My mother, age 86, is the middle child of seven siblings, and is the only surviving one except for the youngest. Of the five who have died, four of them have died from diabetic complications or heart disease (or a combination of both, as all were diabetic). All were obese. The youngest living sibling is also obese and diabetic. The only two of the seven not to become both obese and T2 diabetic are my mother and the one sister who died young (a suicide).
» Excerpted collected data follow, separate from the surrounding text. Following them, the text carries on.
-- pv_equiv track=rewrite | github.com/andrewschultz/stale-tales-slate | utils/towbal.py | word_poss
-- ===== SOURCE A (Python) =====
-- import math
-- from collections import defaultdict
--
-- def factor_of(y):
--     remaining = y
--     ary = []
--     while remaining % 2 == 0:
--         ary.append(2)
--         remaining >>= 1
--     seed = 3
--     while seed ** 2 <= remaining:
--         while remaining % seed == 0:
--             remaining //= seed
--             ary.append(seed)
--         seed += 2
--     if remaining > 1: ary.append(remaining)
--     return ary
--
-- def word_poss(x):
--     all = len(x)
--     vowels = 0
--     freq = defaultdict(int)
--     for y in x:
--         freq[y] += 1
--     for v in 'aeiou':
--         vowels += x.lower().count(v)
--     ys = x.lower().count('y')
--     consonants = all - vowels - ys
--     temp = math.factorial(vowels) * math.factorial(consonants)
--     for q in freq:
--         temp //= math.factorial(freq[q])
--     return (factor_of(temp), temp)
-- ===== SOURCE B (Python) =====
-- import math
--
-- def least_factor(n):
--     if n % 2 == 0:
--         return 2
--     d = 3
--     while d * d <= n:
--         if n % d == 0:
--             return d
--         d += 2
--     return n
--
-- def prime_list(n):
--     out = []
--     while n > 1:
--         p = least_factor(n)
--         out.append(p)
--         n //= p
--     return out
--
-- def word_poss(x):
--     lx = x.lower()
--     vowels = 0
--     for c in lx:
--         if c in 'aeiou':
--             vowels += 1
--     ys = lx.count('y')
--     consonants = len(x) - vowels - ys
--     counts = {}
--     for c in x:
--         counts[c] = counts.get(c, 0) + 1
--     den = 1
--     for n in counts.values():
--         den *= math.factorial(n)
--     temp = (math.factorial(vowels) * math.factorial(consonants)) // den
--     return (prime_list(temp), temp)
-- ===== Notes on version B (the rewrite author's own statement) =====
-- stated objective: alternative
-- what changed: B counts vowels in one pass instead of five count() scans, divides once by the product of the factorials instead of a chain of floor divisions, and factorizes by repeatedly extracting the least prime factor instead of A's resumable two-phase trial division; A's non-terminating factor_of(0) inputs (temp == 0, only reachable with many y's) are excluded by Pre_.
-- outside the precondition, e.g. on word_poss('yy'): A does not finish within the time limit, B returns ([], 0)
import Mathlib
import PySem
-- pv_equiv track=rewrite | github.com/GringoBandito/Coding-Challenges | 143/word_processing.py | get_longest_words_startswith
-- ===== SOURCE A (Python) =====
-- def get_longest_word(words):
--     """Input: List of words
--     Output: Longest word in list"""
--     assert isinstance(words, list) and len(words) > 0
--     for i in words:
--         assert isinstance(i,str) and len(i) > 0 and i.isalpha()
--
--     top = 0
--     word = ''
--
--     for i in words:
--         if len(i) > top:
--             top = len(i)
--             word = i
--
--     return word
--
-- def get_longest_words_startswith(words,start):
--     """Inputs: words - list of string of words
--     start - str, letter of alphabet
--     Output: Words with longest length starting with letter 'start' """
--     assert isinstance(words,list) and len(words) > 0
--     assert isinstance(start,str) and start.isalpha()
--     for i in words:
--         assert isinstance(i,str) and len(i) > 0 and i.isalpha()
--
--     lst = []
--
--     for i in words:
--         if i[0] == start:
--             lst.append(i)
--
--     return get_longest_word(lst)
-- ===== SOURCE B (Python) =====
-- def get_longest_words_startswith(words, start):
--     """Inputs: words - list of string of words
--     start - str, letter of alphabet
--     Output: Words with longest length starting with letter 'start' """
--     assert isinstance(words, list) and len(words) > 0
--     assert isinstance(start, str) and start.isalpha()
--     for i in words:
--         assert isinstance(i, str) and len(i) > 0 and i.isalpha()
--
--     # Rank the matching words by length, longest first; Python's sort is
--     # stable, so ties keep their original order and ranked[0] is the first
--     # word of maximal length (IndexError if no word matches, where A's
--     # helper raises AssertionError).
--     ranked = sorted((w for w in words if w[:1] == start), key=len, reverse=True)
--     return ranked[0]
-- ===== Notes on version B (the rewrite author's own statement) =====
-- stated objective: alternative
-- what changed: Replaces A's filter-into-a-list pass plus a separate running-maximum helper by a stable reverse sort of the matching words by length and taking the first element (stability gives the same first-maximal tie-breaking).
import Mathlib
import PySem

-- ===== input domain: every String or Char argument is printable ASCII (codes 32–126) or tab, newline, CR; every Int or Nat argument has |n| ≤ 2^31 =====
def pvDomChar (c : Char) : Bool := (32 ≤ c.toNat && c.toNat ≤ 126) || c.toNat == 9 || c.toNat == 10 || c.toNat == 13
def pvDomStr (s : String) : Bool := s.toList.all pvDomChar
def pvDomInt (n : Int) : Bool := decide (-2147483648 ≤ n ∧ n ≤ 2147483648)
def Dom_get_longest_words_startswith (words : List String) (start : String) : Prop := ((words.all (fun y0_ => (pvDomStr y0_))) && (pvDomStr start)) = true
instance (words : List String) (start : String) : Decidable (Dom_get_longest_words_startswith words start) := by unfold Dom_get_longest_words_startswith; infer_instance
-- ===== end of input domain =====

-- B replaces A's filter pass plus the running-maximum helper by a stable reverse sort of the
-- matching words by length and taking the first element; same value wherever A returns.

-- ===== PORT A =====
-- Python's `i[0] == start`: i[0] is the one-character string at index 0
-- (IndexError = none, excluded by Pre_), compared with start.
def pvStartsWith (start : String) (i : String) : Bool :=
  (PySem.Str.pyGet? i 0).map (fun c => [c]) == some start.toList

-- helper get_longest_word: running maximum with strict `>` (first maximal wins), top=0, word=''
def get_longest_word (words : List String) : String :=
  (words.foldl (fun s i => if PySem.Str.len i > s.1 then (PySem.Str.len i, i) else s)
    ((0 : Int), "")).2

def get_longest_words_startswith (words : List String) (start : String) : String :=
  get_longest_word
    (words.foldl (fun lst i => if pvStartsWith start i then lst ++ [i] else lst) [])

-- ===== PORT B =====
-- `w[:1] == start` is PySem.Str.slice w none (some 1); `ranked[0]` raises IndexError on an
-- empty list (outside Pre_), ported as head?.getD "".
def get_longest_words_startswith_alt (words : List String) (start : String) : String :=
  (PySem.List.sorted
      (words.filter (fun w => PySem.Str.slice w none (some 1) == start))
      (fun w => PySem.Str.len w) true).head?.getD ""

-- ===== PRECONDITION & SPEC =====
-- Pre_ = exactly the inputs where A returns: A's asserts demand a non-empty list of non-empty
-- alphabetic words and an alphabetic start, and the helper's assert demands that at least one
-- word starts with start (A raises AssertionError otherwise; B raises IndexError there).
def Pre_get_longest_words_startswith (words : List String) (start : String) : Prop :=
  words ≠ [] ∧
  start.toList ≠ [] ∧ start.toList.all PySem.Str.isalpha = true ∧
  (∀ w ∈ words, w.toList ≠ [] ∧ w.toList.all PySem.Str.isalpha = true) ∧
  (∃ w ∈ words, w.toList.take 1 = start.toList)
instance (words : List String) (start : String) : Decidable (Pre_get_longest_words_startswith words start) := by unfold Pre_get_longest_words_startswith; infer_instance

def pvWitness_get_longest_words_startswith : List String × String := (["apple", "ant", "bee"], "a")

def Spec_get_longest_words_startswith (words : List String) (start : String) (out : String) : Prop := out = get_longest_words_startswith_alt words start
instance (words : List String) (start : String) (out : String) : Decidable (Spec_get_longest_words_startswith words start out) := by unfold Spec_get_longest_words_startswith; infer_instance

-- ===== CLAIM (what is proved, stated in full; the proofs are below) =====
def Claim_equal_get_longest_words_startswith : Prop := ∀ (words : List String) (start : String), Dom_get_longest_words_startswith words start → Pre_get_longest_words_startswith words start → Spec_get_longest_words_startswith words start (get_longest_words_startswith words start)

-- ===== LEMMAS AND PROOFS =====

-- A's append-if loop builds exactly the filtered list (cited library loop shape).
theorem pv_lst_eq_filter (words : List String) (start : String) :
    words.foldl (fun lst i => if pvStartsWith start i then lst ++ [i] else lst) []
      = words.filter (pvStartsWith start) := by
  have h := PySem.List.foldl_append_if (pvStartsWith start) (fun x => x) words []
  simpa using h

-- On non-empty words, A's `i[0] == start` test and B's `w[:1] == start` test agree.
theorem pv_filter_eq (words : List String) (start : String)
    (h : ∀ w ∈ words, w.toList ≠ []) :
    words.filter (pvStartsWith start)
      = words.filter (fun w => PySem.Str.slice w none (some 1) == start) := by
  apply List.filter_congr
  intro w hw
  obtain ⟨c, t, hct⟩ := List.exists_cons_of_ne_nil (h w hw)
  have hslice : (PySem.Str.slice w none (some 1)).toList = [c] := by
    simp [PySem.Str.toList_slice, hct, PySem.List.slice_to]
  rw [Bool.eq_iff_iff]
  simp [pvStartsWith, PySem.Str.pyGet?, PySem.Chars.pyGet?, hct, ← String.toList_inj, hslice]

-- head of insertBy into a non-empty list
theorem pv_head_insertBy {α : Type} (bf : α → α → Bool) (x y : α) (ys : List α) :
    PySem.List.insertBy bf x (y :: ys) = if bf x y then x :: y :: ys
      else y :: PySem.List.insertBy bf x ys := by
  simp [PySem.List.insertBy]

-- The head of the insertBy fold (= the stable reverse sort) is the running
-- first-maximum of the inserted elements.
theorem pv_fold_insertBy_head {α : Type} (bf : α → α → Bool) :
    ∀ (l : List α) (y : α) (ys : List α),
    (l.foldl (fun acc x => PySem.List.insertBy bf x acc) (y :: ys)).head?
      = some (l.foldl (fun m x => if bf x m then x else m) y) := by
  intro l
  induction l with
  | nil => intro y ys; simp
  | cons x t ih =>
      intro y ys
      by_cases h : bf x y
      · simpa [pv_head_insertBy, h] using ih x (y :: ys)
      · simpa [pv_head_insertBy, h] using ih y (PySem.List.insertBy bf x ys)

-- head of sorted-reverse = the running strict maximum (first maximal wins)
theorem pv_sorted_head (i₀ : String) (rest : List String) :
    ((PySem.List.sorted (i₀ :: rest) (fun w => PySem.Str.len w) true).head?
      = some (rest.foldl
          (fun m x => if PySem.Str.len m < PySem.Str.len x then x else m) i₀)) := by
  rw [PySem.List.sorted_rev_eq_foldl_insertBy]
  have h := pv_fold_insertBy_head
    (fun a b => decide (PySem.Str.len b < PySem.Str.len a)) rest i₀ []
  simpa [PySem.List.insertBy] using h

-- A's pair-valued running-maximum fold carries (len m, m) for the same running maximum m.
theorem pv_pair_fold (rest : List String) : ∀ (w : String),
    rest.foldl (fun s i => if PySem.Str.len i > s.1 then (PySem.Str.len i, i) else s)
      (PySem.Str.len w, w)
      = (PySem.Str.len (rest.foldl
            (fun m x => if PySem.Str.len m < PySem.Str.len x then x else m) w),
         rest.foldl (fun m x => if PySem.Str.len m < PySem.Str.len x then x else m) w) := by
  induction rest with
  | nil => intro w; simp
  | cons i t ih =>
      intro w
      simp only [List.foldl_cons, gt_iff_lt]
      by_cases h : PySem.Str.len w < PySem.Str.len i
      · rw [if_pos h, if_pos h]; exact ih i
      · rw [if_neg h, if_neg h]; exact ih w

-- ===== VERDICT (by name: the statement is the Claim_ definition above) =====
theorem get_longest_words_startswith_spec : Claim_equal_get_longest_words_startswith := by
  intro words start _hdom hpre
  obtain ⟨-, hst, -, hwords, w, hwmem, hwtake⟩ := hpre
  show get_longest_words_startswith words start = get_longest_words_startswith_alt words start
  unfold get_longest_words_startswith get_longest_words_startswith_alt get_longest_word
  rw [pv_lst_eq_filter, ← pv_filter_eq words start (fun w hw => (hwords w hw).1)]
  have hmem : w ∈ words.filter (pvStartsWith start) := by
    refine List.mem_filter.mpr ⟨hwmem, ?_⟩
    obtain ⟨c, t, hct⟩ := List.exists_cons_of_ne_nil (hwords w hwmem).1
    simp [pvStartsWith, PySem.Str.pyGet?, PySem.Chars.pyGet?, hct] at hwtake ⊢
    exact hwtake
  obtain ⟨i₀, rest, hcons⟩ := List.exists_cons_of_ne_nil (List.ne_nil_of_mem hmem)
  rw [hcons]
  have hi₀ : i₀ ∈ words := (List.mem_filter.mp (hcons ▸ List.mem_cons_self)).1
  have hpos : PySem.Str.len i₀ > 0 := by
    rw [PySem.Str.len_eq]
    exact_mod_cast List.length_pos_of_ne_nil (hwords i₀ hi₀).1
  simp only [List.foldl_cons, if_pos hpos]
  rw [pv_pair_fold, pv_sorted_head]
  simp
-- ===== PORT B =====
def build_tdr_summary_rows_from_mapping_py_alt (merged : List (String × List (String × String))) (lvt_status : Option (List (String × String))) : List (String × Int × Int × Int × Int × String) :=
  let lvt := lvt_status.getD []
  -- single pass: per-bucket counters (total, passed, failed, not_found)
  let counts : PySem.Dict String (Int × Int × Int × Int) :=
    merged.foldl (fun d x =>
      let cid := x.1
      let info := x.2
      let status := PySem.Str.strip ((pyGetStr info "status").getD "")
      let tdr_id := (pyGetStr info "tdr_id").getD ""
      let bucket := if status = "Found" ∧ tdr_id ≠ "" then tdr_id
                    else if status = "Found but no TDR" then "No TDR"
                    else "Not mapping with any files"
      let st := PySem.Str.lower (PySem.Str.strip ((pyGetStr lvt cid).getD ""))
      d.modify bucket (0, 0, 0, 0) (fun c =>
        (c.1 + 1,
         (if st = "passed" then c.2.1 + 1 else c.2.1),
         (if st = "failed" then c.2.2.1 + 1 else c.2.2.1),
         (if st ≠ "passed" ∧ st ≠ "failed" then c.2.2.2 + 1 else c.2.2.2)))) PySem.Dict.empty
  let sortedBuckets := PySem.List.sorted2 counts.keys
      (fun b => (if b = "No TDR" then 1 else if b = "Not mapping with any files" then 2 else 0 : Int))
      (fun b => if b = "No TDR" then "" else if b = "Not mapping with any files" then "" else b)
  sortedBuckets.foldl (fun rows bucket =>
    let c := counts.getD bucket (0, 0, 0, 0)
    let status := if c.2.2.1 ≠ 0 then "Failed" else if c.2.2.2 ≠ 0 then "Partial" else "Passed"
    rows ++ [(bucket, c.1, c.2.1, c.2.2.1, c.2.2.2, status)]) []

-- ===== PRECONDITION & SPEC =====
def Spec_build_tdr_summary_rows_from_mapping_py (merged : List (String × List (String × String))) (lvt_status : Option (List (String × String))) (out : List (String × Int × Int × Int × Int × String)) : Prop := out = build_tdr_summary_rows_from_mapping_py_alt merged lvt_status
instance (merged : List (String × List (String × String))) (lvt_status : Option (List (String × String))) (out : List (String × Int × Int × Int × Int × String)) : Decidable (Spec_build_tdr_summary_rows_from_mapping_py merged lvt_status out) := by unfold Spec_build_tdr_summary_rows_from_mapping_py; infer_instance

-- ===== CLAIM (what is proved, stated in full; the proofs are below) =====
def Claim_equal_build_tdr_summary_rows_from_mapping_py : Prop := ∀ (merged : List (String × List (String × String))) (lvt_status : Option (List (String × String))), Dom_build_tdr_summary_rows_from_mapping_py merged lvt_status → Spec_build_tdr_summary_rows_from_mapping_py merged lvt_status (build_tdr_summary_rows_from_mapping_py merged lvt_status)
-- pv_equiv track=rewrite | github.com/yunior123/hackerrank | bitwise_and.py | countPairs3
-- ===== SOURCE A (Python) =====
-- def countPairs3(arr):
--     res = 0
--     for i in range(1, 31):
--         count = 0
--         for j in range(len(arr)):
--             if arr[j] & (1 << i):
--                 count += 1
--         res += count * (count - 1) // 2
--     return res
-- ===== SOURCE B (Python) =====
-- def countPairs3(arr):
--     # streaming: each element pairs with every EARLIER element sharing bit i (i = 1..30)
--     seen = {}
--     res = 0
--     for x in arr:
--         for i in range(1, 31):
--             if x & (1 << i):
--                 res += seen.get(i, 0)
--                 seen[i] = seen.get(i, 0) + 1
--     return res
-- ===== Notes on version B (the rewrite author's own statement) =====
-- stated objective: alternative
-- what changed: B streams over arr once, pairing each element with the earlier elements that share each bit via a running per-bit dictionary (res += seen[i] before incrementing), so the pair-count formula count*(count-1)//2 and the 30 repeated scans of A disappear entirely.
import Mathlib
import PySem

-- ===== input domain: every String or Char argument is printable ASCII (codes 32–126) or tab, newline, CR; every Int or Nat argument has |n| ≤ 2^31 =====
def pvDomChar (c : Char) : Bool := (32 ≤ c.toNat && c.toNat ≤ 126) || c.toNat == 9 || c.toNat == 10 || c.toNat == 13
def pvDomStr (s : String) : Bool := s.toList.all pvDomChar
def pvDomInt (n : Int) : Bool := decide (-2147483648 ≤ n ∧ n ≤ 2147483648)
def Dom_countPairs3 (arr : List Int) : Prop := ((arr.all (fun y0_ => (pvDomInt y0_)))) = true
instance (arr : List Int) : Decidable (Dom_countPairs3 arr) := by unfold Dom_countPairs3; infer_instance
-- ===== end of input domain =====

-- B streams once over arr, pairing each element with the earlier elements sharing each bit
-- via a running per-bit dictionary, instead of A's 30 repeated scans with the C(count,2) formula.

-- Python's '1 << i' for the nonnegative bit index i (shared helper of both ports)
def pvMask (i : Int) : Int := (1 : Int) <<< i.toNat

-- ===== PORT A =====
def countPairs3 (arr : List Int) : Int :=
  (PySem.List.pyRange 1 31 1).foldl (fun res i =>
    let count : Int :=
      (PySem.List.pyRange 0 (arr.length) 1).foldl (fun count j =>
        if PySem.Int.band (PySem.List.pyGetD arr j 0) (pvMask i) ≠ 0 then count + 1 else count) 0
    res + PySem.Int.floordiv (count * (count - 1)) 2) 0

-- ===== PORT B =====
def countPairs3_alt (arr : List Int) : Int :=
  (arr.foldl (fun (st : Int × PySem.Dict Int Int) x =>
    (PySem.List.pyRange 1 31 1).foldl (fun st i =>
      if PySem.Int.band x (pvMask i) ≠ 0 then
        (st.1 + st.2.getD i 0, st.2.insert i (st.2.getD i 0 + 1))
      else st) st) ((0 : Int), PySem.Dict.empty)).1

-- ===== PRECONDITION & SPEC =====
def Spec_countPairs3 (arr : List Int) (out : Int) : Prop := out = countPairs3_alt arr
instance (arr : List Int) (out : Int) : Decidable (Spec_countPairs3 arr out) := by unfold Spec_countPairs3; infer_instance

-- ===== CLAIM (what is proved, stated in full; the proofs are below) =====
def Claim_equal_countPairs3 : Prop := ∀ (arr : List Int), Dom_countPairs3 arr → Spec_countPairs3 arr (countPairs3 arr)

-- ===== LEMMAS AND PROOFS =====

-- the per-bit count of arr (bit i, i : Int)
def pvCnt (i : Int) (arr : List Int) : Int :=
  arr.foldl (fun c x => if PySem.Int.band x (pvMask i) ≠ 0 then c + 1 else c) 0

-- C(c,2) as A computes it
def pvC2 (c : Int) : Int := PySem.Int.floordiv (c * (c - 1)) 2

-- A's inner index loop is the per-bit count
theorem pvCntA (arr : List Int) (i : Int) :
    (PySem.List.pyRange 0 (arr.length) 1).foldl (fun count j =>
      if PySem.Int.band (PySem.List.pyGetD arr j 0) (pvMask i) ≠ 0 then count + 1 else count) 0
      = pvCnt i arr :=
  PySem.List.foldl_pyRange_zero_pyGetD' (β := Int) arr 0
    (fun c x => if PySem.Int.band x (pvMask i) ≠ 0 then c + 1 else c) 0

-- B's inner loop over a list of bit indices
def pvInner (x : Int) (st : Int × PySem.Dict Int Int) (L : List Int) : Int × PySem.Dict Int Int :=
  L.foldl (fun st i =>
    if PySem.Int.band x (pvMask i) ≠ 0 then
      (st.1 + st.2.getD i 0, st.2.insert i (st.2.getD i 0 + 1))
    else st) st

theorem pvInner_spec (x : Int) (L : List Int) (hnd : L.Nodup) (res : Int) (d : PySem.Dict Int Int) :
    (pvInner x (res, d) L).1 =
      res + (L.map (fun i => if PySem.Int.band x (pvMask i) ≠ 0 then d.getD i 0 else 0)).sum ∧
    ∀ j : Int, (pvInner x (res, d) L).2.getD j 0 =
      if j ∈ L ∧ PySem.Int.band x (pvMask j) ≠ 0 then d.getD j 0 + 1 else d.getD j 0 := by
  induction L generalizing res d with
  | nil => simp [pvInner]
  | cons i L ih =>
    have hiL : i ∉ L := (List.nodup_cons.mp hnd).1
    have hndL : L.Nodup := (List.nodup_cons.mp hnd).2
    by_cases hb : PySem.Int.band x (pvMask i) ≠ 0
    · have hstep : pvInner x (res, d) (i :: L) =
          pvInner x (res + d.getD i 0, d.insert i (d.getD i 0 + 1)) L := by
        unfold pvInner
        rw [List.foldl_cons, if_pos hb]
      obtain ⟨h1, h2⟩ := ih hndL (res + d.getD i 0) (d.insert i (d.getD i 0 + 1))
      constructor
      · rw [hstep, h1]
        simp only [List.map_cons, List.sum_cons]
        have hmap : (L.map (fun j => if PySem.Int.band x (pvMask j) ≠ 0 then
            (d.insert i (d.getD i 0 + 1)).getD j 0 else 0)) =
            (L.map (fun j => if PySem.Int.band x (pvMask j) ≠ 0 then d.getD j 0 else 0)) := by
          apply List.map_congr_left
          intro j hj
          have hji : j ≠ i := fun h => hiL (h ▸ hj)
          rw [PySem.Dict.getD_insert]
          simp [hji]
        rw [hmap, if_pos hb]
        ring
      · intro j
        rw [hstep, h2 j, PySem.Dict.getD_insert]
        by_cases hji : j = i
        · subst hji
          simp [hiL, hb]
        · simp only [if_neg hji, List.mem_cons]
          by_cases hjL : j ∈ L
          · simp [hjL]
          · simp [hjL, hji]
    · have hstep : pvInner x (res, d) (i :: L) = pvInner x (res, d) L := by
        unfold pvInner
        rw [List.foldl_cons, if_neg hb]
      obtain ⟨h1, h2⟩ := ih hndL res d
      constructor
      · rw [hstep, h1, List.map_cons, List.sum_cons, if_neg hb]
        ring
      · intro j
        rw [hstep, h2 j]
        by_cases hji : j = i
        · subst hji; simp [hb]
        · simp only [List.mem_cons]
          by_cases hjL : j ∈ L
          · simp [hjL]
          · simp [hjL, hji]

-- C(c+1,2) = C(c,2) + c
theorem pvC2_succ (c : Int) : pvC2 (c + 1) = pvC2 c + c := by
  obtain ⟨k, hk⟩ : Even (c * (c - 1)) := by
    have := Int.even_mul_succ_self (c - 1)
    simpa [mul_comm] using this
  have h1 : c * (c - 1) = 2 * k := by omega
  have h2 : (c + 1) * (c + 1 - 1) = 2 * (k + c) := by nlinarith
  unfold pvC2
  rw [h1, h2]
  have e1 : PySem.Int.floordiv (2 * k) 2 = k := by simp [PySem.Int.floordiv]
  have e2 : PySem.Int.floordiv (2 * (k + c)) 2 = k + c := by simp [PySem.Int.floordiv]
  rw [e1, e2]

-- B's outer loop invariant, by induction on arr from the right
theorem pvOuter (arr : List Int) :
    (arr.foldl (fun (st : Int × PySem.Dict Int Int) x =>
        pvInner x st (PySem.List.pyRange 1 31 1)) ((0 : Int), PySem.Dict.empty)).1 =
      ((PySem.List.pyRange 1 31 1).map (fun i => pvC2 (pvCnt i arr))).sum ∧
    ∀ j ∈ PySem.List.pyRange 1 31 1,
      (arr.foldl (fun (st : Int × PySem.Dict Int Int) x =>
        pvInner x st (PySem.List.pyRange 1 31 1)) ((0 : Int), PySem.Dict.empty)).2.getD j 0 = pvCnt j arr := by
  induction arr using List.reverseRecOn with
  | nil =>
    constructor
    · simp [pvCnt, pvC2, PySem.Int.floordiv]
    · intro j _; simp [pvCnt]
  | append_singleton l x ih =>
    obtain ⟨hres, hdict⟩ := ih
    set R := PySem.List.pyRange 1 31 1 with hR
    set st := l.foldl (fun (st : Int × PySem.Dict Int Int) x => pvInner x st R) ((0 : Int), PySem.Dict.empty) with hst
    have hfold : (l ++ [x]).foldl (fun (st : Int × PySem.Dict Int Int) y => pvInner y st R)
        ((0 : Int), PySem.Dict.empty) = pvInner x st R := by
      rw [List.foldl_append, List.foldl_cons, List.foldl_nil]
    have hndR : R.Nodup := hR ▸ PySem.List.nodup_pyRange_one 1 31
    obtain ⟨h1, h2⟩ := pvInner_spec x R hndR st.1 st.2
    have hcnt : ∀ j, pvCnt j (l ++ [x]) =
        pvCnt j l + (if PySem.Int.band x (pvMask j) ≠ 0 then 1 else 0) := by
      intro j
      unfold pvCnt
      rw [List.foldl_append, List.foldl_cons, List.foldl_nil]
      split <;> omega
    constructor
    · rw [hfold, show pvInner x st R = pvInner x (st.1, st.2) R from by rfl, h1, hres]
      have hm : (R.map (fun i => if PySem.Int.band x (pvMask i) ≠ 0 then st.2.getD i 0 else 0)) =
          (R.map (fun i => if PySem.Int.band x (pvMask i) ≠ 0 then pvCnt i l else 0)) := by
        apply List.map_congr_left
        intro i hi
        by_cases hb : PySem.Int.band x (pvMask i) ≠ 0
        · rw [if_pos hb, if_pos hb, hdict i hi]
        · rw [if_neg hb, if_neg hb]
      rw [hm, ← PySem.List.sum_map_add_int]
      refine congrArg List.sum (List.map_congr_left ?_)
      intro i _
      rw [hcnt i]
      by_cases hb : PySem.Int.band x (pvMask i) ≠ 0
      · rw [if_pos hb, if_pos hb, pvC2_succ]
      · rw [if_neg hb, if_neg hb]
        simp
    · intro j hj
      rw [hfold, show pvInner x st R = pvInner x (st.1, st.2) R from by rfl, h2 j, hcnt j, hdict j hj]
      by_cases hb : PySem.Int.band x (pvMask j) ≠ 0
      · rw [if_pos ⟨hj, hb⟩, if_pos hb]
      · rw [if_neg (fun h => hb h.2), if_neg hb]
        simp
-- ===== VERDICT (by name: the statement is the Claim_ definition above) =====
theorem countPairs3_spec : Claim_equal_countPairs3 := by
  intro arr _
  unfold Spec_countPairs3
  show countPairs3 arr = countPairs3_alt arr
  unfold countPairs3 countPairs3_alt
  refine Eq.trans (PySem.List.foldl_congr_mem (PySem.List.pyRange 1 31 1) _
    (fun (res i : Int) => res + pvC2 (pvCnt i arr)) 0 ?_) ?_
  · intro acc i _
    show acc + PySem.Int.floordiv
        (((PySem.List.pyRange 0 (arr.length) 1).foldl (fun count j =>
          if PySem.Int.band (PySem.List.pyGetD arr j 0) (pvMask i) ≠ 0 then count + 1 else count) 0) *
         (((PySem.List.pyRange 0 (arr.length) 1).foldl (fun count j =>
          if PySem.Int.band (PySem.List.pyGetD arr j 0) (pvMask i) ≠ 0 then count + 1 else count) 0) - 1)) 2
        = acc + pvC2 (pvCnt i arr)
    rw [pvCntA]
    rfl
  · rw [PySem.List.foldl_add]
    have hB := (pvOuter arr).1
    unfold pvInner at hB
    rw [hB]
    simp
When one begins the diagnostic process for PA, there are a lot of questions about family history. I don’t have a lot of information, but based on what I was able to put together – mainly, the above paragraph – I came to two conclusions: first, while I have no proof of this and never will, I suspect that every one of the siblings above who died of diabetic complications had an adrenal tumor. And, second, if one becomes diabetic as an adult, the best things one can do are remove all sugar and grains, processed foods, and “eating for entertainment” from one’s diet; and get up off one’s butt and move. I am convinced that I reversed my insulin resistance early on because I refused to remain sick and fat (even if this could not reverse the tumor!), and I am convinced that my mother’s apparent immunity to these diseases is due to her lifelong habit of walking everywhere (she never learned to drive).

~ ~ ~

Even if my adrenalectomy has, at least for the time being, rescued me from the danger zone of developing diabetes, I remain extremely interested in the subject, and I have RSS feeds set up for news items about the disease. So even though I don’t watch television and could care less about celebrity chefs, the recent hubbub about Paula Deen’s diabetes diagnosis came across my radar. And I’m siding with Anthony Bourdain here – she really is the most dangerous woman in America.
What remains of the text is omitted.